2. Start Jupyter with gnomad-toolbox specific configurations:
   - For Jupyter Notebook:
     ```commandline
     gnomad-toolbox-jupyter notebook
     ```
   - For Jupyter Lab:
     ```commandline
     gnomad-toolbox-jupyter lab
     ```

   > These commands will start a Jupyter notebook/lab server and open a new tab in your default web browser. The
   > notebook directory containing the example notebooks will be displayed.

3. Open the `explore_release_data.ipynb` notebook to learn how to load gnomAD release data:
   - Run all cells by clicking on the >> button in the toolbar (shown in the image below) or by selecting "Run All"
   - from the "Cell" menu.
      ![jupyter notebook -- run all cells](images/jupyter_run_all.png)

4. Explore the other notebooks described above.

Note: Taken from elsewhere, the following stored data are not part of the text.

theorem pvAInner_spec (nums queries : List Int) (n q d : Int) (prev : List Int)
    (hq : q = (queries.length : Int)) (hd0 : 0 ≤ d) (hdn : d ≤ n - 1)
    (hprev : ∀ v ∈ prev, 0 ≤ v ∧ v < q)
    (hlen : (prev.length : Int) = n - d - 1) :
    ∀ (m : Nat) (c : Int) (dp : List (List Int)), (n - c).toNat ≤ m → 0 ≤ c →
    pvInv nums queries n q prev d c dp →
    (q ∈ (pvBRow nums queries n q d prev).drop c.toNat ∧
       pvAInner nums queries n d (PySem.List.pyRange c n 1) dp = .error q)
    ∨ (q ∉ (pvBRow nums queries n q d prev).drop c.toNat ∧
       ∃ dp', pvAInner nums queries n d (PySem.List.pyRange c n 1) dp = .ok dp' ∧
         pvInv nums queries n q prev d n dp') := by
  have hq0 : 0 ≤ q := by rw [hq]; positivity
  -- common "loop finished" case
  have hdone : ∀ (c : Int) (dp : List (List Int)), n ≤ c →
      pvInv nums queries n q prev d c dp →
      (q ∈ (pvBRow nums queries n q d prev).drop c.toNat ∧
         pvAInner nums queries n d (PySem.List.pyRange c n 1) dp = .error q)
      ∨ (q ∉ (pvBRow nums queries n q d prev).drop c.toNat ∧
         ∃ dp', pvAInner nums queries n d (PySem.List.pyRange c n 1) dp = .ok dp' ∧
           pvInv nums queries n q prev d n dp') := by
    intro c dp hnc hinv
    rw [PySem.List.pyRange_one_eq_nil (by omega : n ≤ c)]
    right
    refine ⟨?_, dp, rfl, ?_⟩
    · rw [List.drop_eq_nil_of_le (by rw [pvBRow_length]; omega)]
      simp
    · obtain ⟨hL, hR, hV⟩ := hinv
      refine ⟨hL, hR, ?_⟩
      intro i j hi0 hin hj0 hjn hj
      rw [hV i j hi0 hin hj0 hjn hj]
      split_ifs <;> first | rfl | omega
  intro m
  induction m with
  | zero =>
    intro c dp hm hc0 hinv
    exact hdone c dp (by omega) hinv
  | succ m ih =>
    intro c dp hm hc0 hinv
    by_cases hcn : n ≤ c
    · exact hdone c dp hcn hinv
    -- c < n : one loop iteration
    rw [PySem.List.pyRange_one_cons (by omega : c < n)]
    simp only [pvAInner]
    rw [← hq]
    by_cases hskip : n ≤ c + d
    · -- j ≥ n : continue
      rw [if_pos hskip]
      have hdropeq : (pvBRow nums queries n q d prev).drop c.toNat
          = (pvBRow nums queries n q d prev).drop (c+1).toNat := by
        rw [List.drop_eq_nil_of_le (by rw [pvBRow_length]; omega),
            List.drop_eq_nil_of_le (by rw [pvBRow_length]; omega)]
      have hinv' : pvInv nums queries n q prev d (c+1) dp := by
        obtain ⟨hL, hR, hV⟩ := hinv
        refine ⟨hL, hR, ?_⟩
        intro i j hi0 hin hj0 hjn hj
        rw [hV i j hi0 hin hj0 hjn hj]
        split_ifs <;> first | rfl | omega
      rcases ih (c+1) dp (by omega) (by omega) hinv' with ⟨h1, h2⟩ | ⟨h1, dp', h2, h3⟩
      · exact Or.inl ⟨by rw [hdropeq]; exact h1, h2⟩
      · exact Or.inr ⟨by rw [hdropeq]; exact h1, dp', h2, h3⟩
    · -- j < n : the cell (c, c+d) is computed
      rw [if_neg hskip]
      obtain ⟨hL, hR, hV⟩ := hinv
      have hrowc : PySem.List.pyGetD dp c [] ∈ dp := by
        apply PySem.List.pyGetD_mem
        unfold PySem.Raise.InRange
        omega
      have hrowlen : ((PySem.List.pyGetD dp c []).length : Int) = n := hR _ hrowc
      have hcell0 : pvGet2 dp c (c+d) = 0 := by
        rw [hV c (c+d) hc0 (by omega) (by omega) (by omega) (by omega),
            if_neg (by omega), if_neg (by omega)]
      -- head of the remaining row
      have hcL : c.toNat < (pvBRow nums queries n q d prev).length := by
        rw [pvBRow_length]; omega
      have hdropc : (pvBRow nums queries n q d prev).drop c.toNat
          = pvBody nums queries n q d prev c :: (pvBRow nums queries n q d prev).drop (c.toNat+1) := by
        rw [List.drop_eq_getElem_cons hcL]
        congr 1
        rw [← PySem.List.pyGetD_eq_getElem _ 0 hc0 (by exact_mod_cast by rw [pvBRow_length]; omega)]
        exact pvRowVal nums queries n q d c prev hc0 (by omega)
      have htn : (c+1).toNat = c.toNat + 1 := by omega
      -- shared continuation
      have hcont : ∀ dpW : List (List Int),
          pvGet2 dpW c (c+d) = pvBody nums queries n q d prev c →
          pvInv nums queries n q prev d (c+1) dpW →
          (q ∈ (pvBRow nums queries n q d prev).drop c.toNat ∧
             (if pvGet2 dpW c (c+d) = q then (Except.error q : Except Int (List (List Int)))
              else pvAInner nums queries n d (PySem.List.pyRange (c+1) n 1) dpW) = .error q)
          ∨ (q ∉ (pvBRow nums queries n q d prev).drop c.toNat ∧
             ∃ dp', (if pvGet2 dpW c (c+d) = q then (Except.error q : Except Int (List (List Int)))
              else pvAInner nums queries n d (PySem.List.pyRange (c+1) n 1) dpW) = .ok dp' ∧
               pvInv nums queries n q prev d n dp') := by
        intro dpW hreadW hinvW
        by_cases hqe : pvBody nums queries n q d prev c = q
        · left
          refine ⟨?_, by rw [hreadW, if_pos hqe]⟩
          rw [hdropc, hqe]
          exact List.mem_cons_self
        · rcases ih (c+1) dpW (by omega) (by omega) hinvW with ⟨h1, h2⟩ | ⟨h1, dp', h2, h3⟩
          · left
            rw [htn] at h1
            refine ⟨by rw [hdropc]; exact List.mem_cons_of_mem _ h1, ?_⟩
            rw [hreadW, if_neg hqe]
            exact h2
          · right
            rw [htn] at h1
            refine ⟨?_, dp', ?_, h3⟩
            · rw [hdropc]
              intro hmem
              rcases List.mem_cons.mp hmem with he | ht
              · exact hqe he.symm
              · exact h1 ht
            · rw [hreadW, if_neg hqe]
              exact h2
      -- the four write/no-write branches
      by_cases hc : 0 < c
      · have hread1 : pvGet2 dp (c-1) (c+d) = PySem.List.pyGetD prev (c-1) 0 := by
          rw [hV (c-1) (c+d) (by omega) (by omega) (by omega) (by omega) (by omega),
              if_pos (by omega)]
        have hp1 : 0 ≤ PySem.List.pyGetD prev (c-1) 0 ∧ PySem.List.pyGetD prev (c-1) 0 < q := by
          apply hprev
          apply PySem.List.pyGetD_mem
          unfold PySem.Raise.InRange
          omega
        by_cases hj1 : c + d + 1 < n
        · have hread2 : pvGet2 dp c (c+d+1) = PySem.List.pyGetD prev c 0 := by
            rw [hV c (c+d+1) hc0 (by omega) (by omega) (by omega) (by omega), if_pos rfl]
          have hp2 : 0 ≤ PySem.List.pyGetD prev c 0 ∧ PySem.List.pyGetD prev c 0 < q := by
            apply hprev
            apply PySem.List.pyGetD_mem
            unfold PySem.Raise.InRange
            omega
          rw [if_pos hc, if_pos hj1, hcell0, hread1,
              ← pvStep_of_lt queries q _ (PySem.List.pyGetD nums (c-1) 0) hp1.2,
              max_eq_right (pvStep_bound queries q _ (PySem.List.pyGetD nums (c-1) 0) hq0 hp1.1 (by omega)).1,
              pvGet2_write_self dp c (c+d) _ hc0 (by omega) (by omega) (by rw [hrowlen]; omega),
              pvGet2_pvSet2 dp c (c+d) _ c (c+d+1) hc0 (by omega) (by omega) (by rw [hrowlen]; omega) hc0 (by omega),
              if_neg (by omega : ¬(c = c ∧ c + d + 1 = c + d)),
              hread2, ← pvStep_of_lt queries q _ (PySem.List.pyGetD nums (c+d+1) 0) hp2.2,
              pvSet2_pvSet2 dp c (c+d) _ _ hc0 (by omega)]
          have hbody : pvBody nums queries n q d prev c
              = max (pvStep queries q (PySem.List.pyGetD prev (c-1) 0) (PySem.List.pyGetD nums (c-1) 0))
                  (pvStep queries q (PySem.List.pyGetD prev c 0) (PySem.List.pyGetD nums (c+d+1) 0)) := by
            unfold pvBody
            rw [if_pos (by omega : c + d + 1 < n), if_pos hc]
          rw [← hbody]
          exact hcont _ (pvGet2_write_self dp c (c+d) _ hc0 (by omega) (by omega) (by rw [hrowlen]; omega))
            (pvInv_write nums queries n q prev d c dp hd0 hc0 (by omega) ⟨hL, hR, hV⟩)
        · rw [if_pos hc, if_neg hj1, hcell0, hread1,
              ← pvStep_of_lt queries q _ (PySem.List.pyGetD nums (c-1) 0) hp1.2,
              max_eq_right (pvStep_bound queries q _ (PySem.List.pyGetD nums (c-1) 0) hq0 hp1.1 (by omega)).1]
          have hbody : pvBody nums queries n q d prev c
              = pvStep queries q (PySem.List.pyGetD prev (c-1) 0) (PySem.List.pyGetD nums (c-1) 0) := by
            unfold pvBody
            rw [if_neg (by omega : ¬ c + d + 1 < n), if_pos hc]
          rw [← hbody]
          exact hcont _ (pvGet2_write_self dp c (c+d) _ hc0 (by omega) (by omega) (by rw [hrowlen]; omega))
            (pvInv_write nums queries n q prev d c dp hd0 hc0 (by omega) ⟨hL, hR, hV⟩)
      · by_cases hj1 : c + d + 1 < n
        · have hread2 : pvGet2 dp c (c+d+1) = PySem.List.pyGetD prev c 0 := by
            rw [hV c (c+d+1) hc0 (by omega) (by omega) (by omega) (by omega), if_pos rfl]
          have hp2 : 0 ≤ PySem.List.pyGetD prev c 0 ∧ PySem.List.pyGetD prev c 0 < q := by
            apply hprev
            apply PySem.List.pyGetD_mem
            unfold PySem.Raise.InRange
            omega
          rw [if_neg hc, if_pos hj1, hcell0, hread2,
              ← pvStep_of_lt queries q _ (PySem.List.pyGetD nums (c+d+1) 0) hp2.2]
          have hbody : pvBody nums queries n q d prev c
              = max 0 (pvStep queries q (PySem.List.pyGetD prev c 0) (PySem.List.pyGetD nums (c+d+1) 0)) := by
            unfold pvBody
            rw [if_pos (by omega : c + d + 1 < n), if_neg hc]
          rw [← hbody]
          exact hcont _ (pvGet2_write_self dp c (c+d) _ hc0 (by omega) (by omega) (by rw [hrowlen]; omega))
            (pvInv_write nums queries n q prev d c dp hd0 hc0 (by omega) ⟨hL, hR, hV⟩)
        · have hbody : pvBody nums queries n q d prev c = 0 := by
            unfold pvBody
            rw [if_neg (by omega : ¬ c + d + 1 < n), if_neg hc]
          rw [if_neg hc, if_neg hj1]
          exact hcont dp (hcell0.trans hbody.symm)
            (pvInv_nowrite nums queries n q prev d c dp hd0 hc0 (by omega) hbody ⟨hL, hR, hV⟩)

5. Try adding your own queries to the notebooks to explore the data further.
   > **WARNING:** Avoid running queries on the full dataset as it may take a long time.

---

## Resources

### gnomAD:
- [gnomAD Toolbox Documentation](https://broadinstitute.github.io/gnomad-toolbox/)
- [gnomAD Browser](https://gnomad.broadinstitute.org/)
- [gnomAD Download Page](https://gnomad.broadinstitute.org/downloads)
- [gnomAD Forum](https://discuss.gnomad.broadinstitute.org)

### Hail:
- [Hail Documentation](https://hail.is/docs/0.2/index.html)
- [Hail Discussion Forum](https://discuss.hail.is/)
- [Hail Zulip Chat](https://hail.zulipchat.com/)

---

## Contributing

We welcome contributions to the gnomAD Toolbox! See the [CONTRIBUTING.md](CONTRIBUTING.md) file for more information.

---

## License

This project is licensed under the BSD 3-Clause License. See the [LICENSE](LICENSE) file for details.